I stand by my car, turning to face him. Alex keeps his distance, forever the gentleman, when all I want is for him to take a step forward, slam me against the car, and kiss me senseless.
“I guess this is good night,” he murmurs, his eyes fixating on mine like he’s looking for something.
“Do you know what I haven’t had in a while?” I ask him, twirling a piece of my hair around my finger.
“What’s that?” he asks, taking a step closer and showing that he can read the damn signals. A hot, easy to talk to, gentleman who’s smart too. If this man is single because he doesn’t know how to fuck, I’m going to be so pissed.
“A good night kiss,” I whisper into the air, biting my lip and not dropping my gaze for one second.
“Oh yeah?” He presses closer, placing a hand on the window of my car and caging me in. His other hand caress down my cheek until his fingers reach my neck and he holds me in place.
“I can rectify that.” His deep voice rumbles over my lips before he closes the small gap between us, brushing his lips to mine.

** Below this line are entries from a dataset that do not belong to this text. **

-- pv_equiv track=rewrite | github.com/munekf-byte/Optimization-of-Factory-Production | m_commander_v5_98_Final_Integrity.py | split_periods_3
-- ===== SOURCE A (Python) =====
-- def split_periods_3(model_data, sorted_dates):
--     if not sorted_dates: return []
--     first_date = sorted_dates[0]
--     prev_units = set(model_data[first_date].keys()) if first_date in model_data else set()
--     break_points = []
--     for d in sorted_dates:
--         curr_units = set(model_data[d].keys()) if d in model_data else set()
--         if curr_units and curr_units != prev_units:
--             break_points.append(d); prev_units = curr_units
--     if not break_points and len(sorted_dates) >= 3:
--         n = len(sorted_dates)
--         break_points = [sorted_dates[n//3], sorted_dates[2*n//3]]
--     periods, start_idx = [], 0
--     for bp in break_points + [None]:
--         if bp:
--             end_idx = sorted_dates.index(bp)
--             periods.append(sorted_dates[start_idx:end_idx]); start_idx = end_idx
--         else: periods.append(sorted_dates[start_idx:])
--     return [p for p in periods if p][:3]
-- ===== SOURCE B (Python) =====
-- def split_periods_3(model_data, sorted_dates):
--     if not sorted_dates:
--         return []
--
--     def units(d):
--         return set(model_data[d].keys()) if d in model_data else set()
--
--     # build the periods directly: grow the last segment, or start a new one at a unit-set change
--     prev = units(sorted_dates[0])
--     segs = [[]]
--     broke = False
--     for d in sorted_dates:
--         u = units(d)
--         if u and u != prev:
--             segs.append([d])
--             prev = u
--             broke = True
--         else:
--             segs[-1].append(d)
--     if not broke and len(sorted_dates) >= 3:
--         n = len(sorted_dates)
--         segs = [sorted_dates[:n // 3], sorted_dates[n // 3:2 * n // 3], sorted_dates[2 * n // 3:]]
--     return [s for s in segs if s][:3]
-- ===== Notes on version B (the rewrite author's own statement) =====
-- stated objective: alternative
-- what changed: A collects break DATES, re-locates each with list.index and slices the date list between located positions; B never computes break points or slices at all: it builds the periods themselves in one pass (grow the last segment or start a new one at a unit-set change), with the thirds fallback as three literal slices.
-- outside the precondition, e.g. on split_periods_3({}, ['a', 'b', 'a']): A returns [['a'], ['a', 'b', 'a']], B returns [['a'], ['b'], ['a']]
import Mathlib
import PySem

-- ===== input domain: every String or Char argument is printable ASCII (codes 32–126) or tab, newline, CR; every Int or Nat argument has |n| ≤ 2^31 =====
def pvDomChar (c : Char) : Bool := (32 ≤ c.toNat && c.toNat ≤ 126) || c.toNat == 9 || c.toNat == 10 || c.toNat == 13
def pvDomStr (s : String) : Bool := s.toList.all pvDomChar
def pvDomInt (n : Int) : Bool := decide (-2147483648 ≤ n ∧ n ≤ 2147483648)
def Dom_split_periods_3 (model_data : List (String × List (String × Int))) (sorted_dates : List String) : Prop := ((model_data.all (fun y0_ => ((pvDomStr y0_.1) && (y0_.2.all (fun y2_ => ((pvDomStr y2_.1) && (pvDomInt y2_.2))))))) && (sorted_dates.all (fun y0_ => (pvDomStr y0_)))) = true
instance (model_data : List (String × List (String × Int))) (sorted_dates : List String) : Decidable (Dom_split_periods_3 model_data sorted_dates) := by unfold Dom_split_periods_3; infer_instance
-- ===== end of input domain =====

-- B builds the periods directly in one accumulating pass (grow the last segment or open a
-- new one at each unit-set change) instead of A's break-date list + repeated list.index
-- re-scans + slicing (objective: alternative algorithm; Pre_ excludes corners where A's
-- first-match .index / falsy-break-point behaviour is accidental).


-- ===== PORT A =====
-- set(model_data[d].keys()) if d in model_data else set()   (shared by both ports, same Python expression)
def pvUnits (model_data : List (String × List (String × Int))) (d : String) : PySem.Set String :=
  match (PySem.Dict.mk model_data).get? d with
  | some inner => PySem.Set.ofList (inner.map Prod.fst)
  | none => PySem.Set.empty

def split_periods_3 (model_data : List (String × List (String × Int))) (sorted_dates : List String) : List (List String) :=
  if sorted_dates = [] then []
  else
    let first_date := sorted_dates.headD ""
    let prev_units := pvUnits model_data first_date
    -- for d in sorted_dates: if curr_units and curr_units != prev_units: break_points.append(d)
    let st := sorted_dates.foldl
      (fun (st : List String × PySem.Set String) d =>
        let curr := pvUnits model_data d
        if curr ≠ [] ∧ PySem.Set.equal curr st.2 = false then (st.1 ++ [d], curr) else st)
      ([], prev_units)
    let break_points :=
      if st.1 = [] ∧ 3 ≤ sorted_dates.length then
        let n : Int := (sorted_dates.length : Int)
        [(PySem.List.pyGet? sorted_dates (PySem.Int.floordiv n 3)).getD "",
         (PySem.List.pyGet? sorted_dates (PySem.Int.floordiv (2 * n) 3)).getD ""]
      else st.1
    -- for bp in break_points + [None]: …  (sorted_dates.index(bp); slices by start_idx/end_idx)
    let res := (break_points.map some ++ [none]).foldl
      (fun (st : List (List String) × Int) bp =>
        match bp with
        | some b =>
          if b ≠ "" then
            let e : Int := (((PySem.List.index? sorted_dates b).getD 0 : Nat) : Int)
            (st.1 ++ [PySem.List.slice sorted_dates (some st.2) (some e)], e)
          else (st.1 ++ [PySem.List.slice sorted_dates (some st.2) none], st.2)
        | none => (st.1 ++ [PySem.List.slice sorted_dates (some st.2) none], st.2))
      ([], 0)
    (res.1.filter (fun p => p ≠ [])).take 3

-- ===== PORT B =====
def split_periods_3_alt (model_data : List (String × List (String × Int))) (sorted_dates : List String) : List (List String) :=
  if sorted_dates = [] then []
  else
    let prev0 := pvUnits model_data (sorted_dates.headD "")
    -- segs = [[]]; broke = False; for d: either segs.append([d]) or segs[-1].append(d)
    let st := sorted_dates.foldl
      (fun (st : List (List String) × PySem.Set String × Bool) d =>
        let u := pvUnits model_data d
        if u ≠ [] ∧ PySem.Set.equal u st.2.1 = false then (st.1 ++ [[d]], u, true)
        else (st.1.dropLast ++ [st.1.getLastD [] ++ [d]], st.2.1, st.2.2))
      ([[]], prev0, false)
    let n : Int := (sorted_dates.length : Int)
    let segs :=
      if st.2.2 = false ∧ 3 ≤ sorted_dates.length then
        [PySem.List.slice sorted_dates none (some (PySem.Int.floordiv n 3)),
         PySem.List.slice sorted_dates (some (PySem.Int.floordiv n 3)) (some (PySem.Int.floordiv (2 * n) 3)),
         PySem.List.slice sorted_dates (some (PySem.Int.floordiv (2 * n) 3)) none]
      else st.1
    (segs.filter (fun p => p ≠ [])).take 3

-- ===== PRECONDITION & SPEC =====
-- Pre_ excludes the corners where A's value is an accident of its implementation: when some
-- unit-set change exists, a date that carries units but occurs more than once or is the empty
-- string (A re-finds break DATES with first-match list.index and tests them with truthiness);
-- and when NO unit-set change occurs (so the thirds fallback fires), a list whose n//3 or
-- 2n//3 date is a repeat of an earlier date or the empty string (same accidents there).
def Pre_split_periods_3 (model_data : List (String × List (String × Int))) (sorted_dates : List String) : Prop :=
  ((∀ d ∈ sorted_dates, pvUnits model_data d = [] ∨
      PySem.Set.equal (pvUnits model_data d) (pvUnits model_data (sorted_dates.headD "")) = true)
    ∨ (∀ d ∈ sorted_dates, pvUnits model_data d ≠ [] → sorted_dates.count d = 1 ∧ d ≠ ""))
  ∧ ((∀ d ∈ sorted_dates, pvUnits model_data d = [] ∨
        PySem.Set.equal (pvUnits model_data d) (pvUnits model_data (sorted_dates.headD "")) = true) →
      3 ≤ sorted_dates.length →
      (sorted_dates.idxOf (sorted_dates.getD (sorted_dates.length / 3) "") = sorted_dates.length / 3
        ∧ sorted_dates.getD (sorted_dates.length / 3) "" ≠ ""
        ∧ sorted_dates.idxOf (sorted_dates.getD (2 * sorted_dates.length / 3) "") = 2 * sorted_dates.length / 3
        ∧ sorted_dates.getD (2 * sorted_dates.length / 3) "" ≠ ""))
instance (model_data : List (String × List (String × Int))) (sorted_dates : List String) : Decidable (Pre_split_periods_3 model_data sorted_dates) := by unfold Pre_split_periods_3; infer_instance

As our lips touch, it’s like a whisper, delicate and inviting. He gets comfortable exploring my mouth and slowly deepens the kiss. His hand tightens the grip he has on my neck, pulling me closer to him. I hum a quiet moan behind my lips and when I roll my hips against his pelvis, I notice how hard he is already. He lets out a guttural groan, deepening the kiss even more. Claiming my mouth as his own even if just for this moment.
He breaks the kiss and his breath is warm against my lips. The lingering taste of root beer on my tongue makes me crave one more taste. It’s making me crave more of him. We stand there quietly panting in each other’s arms.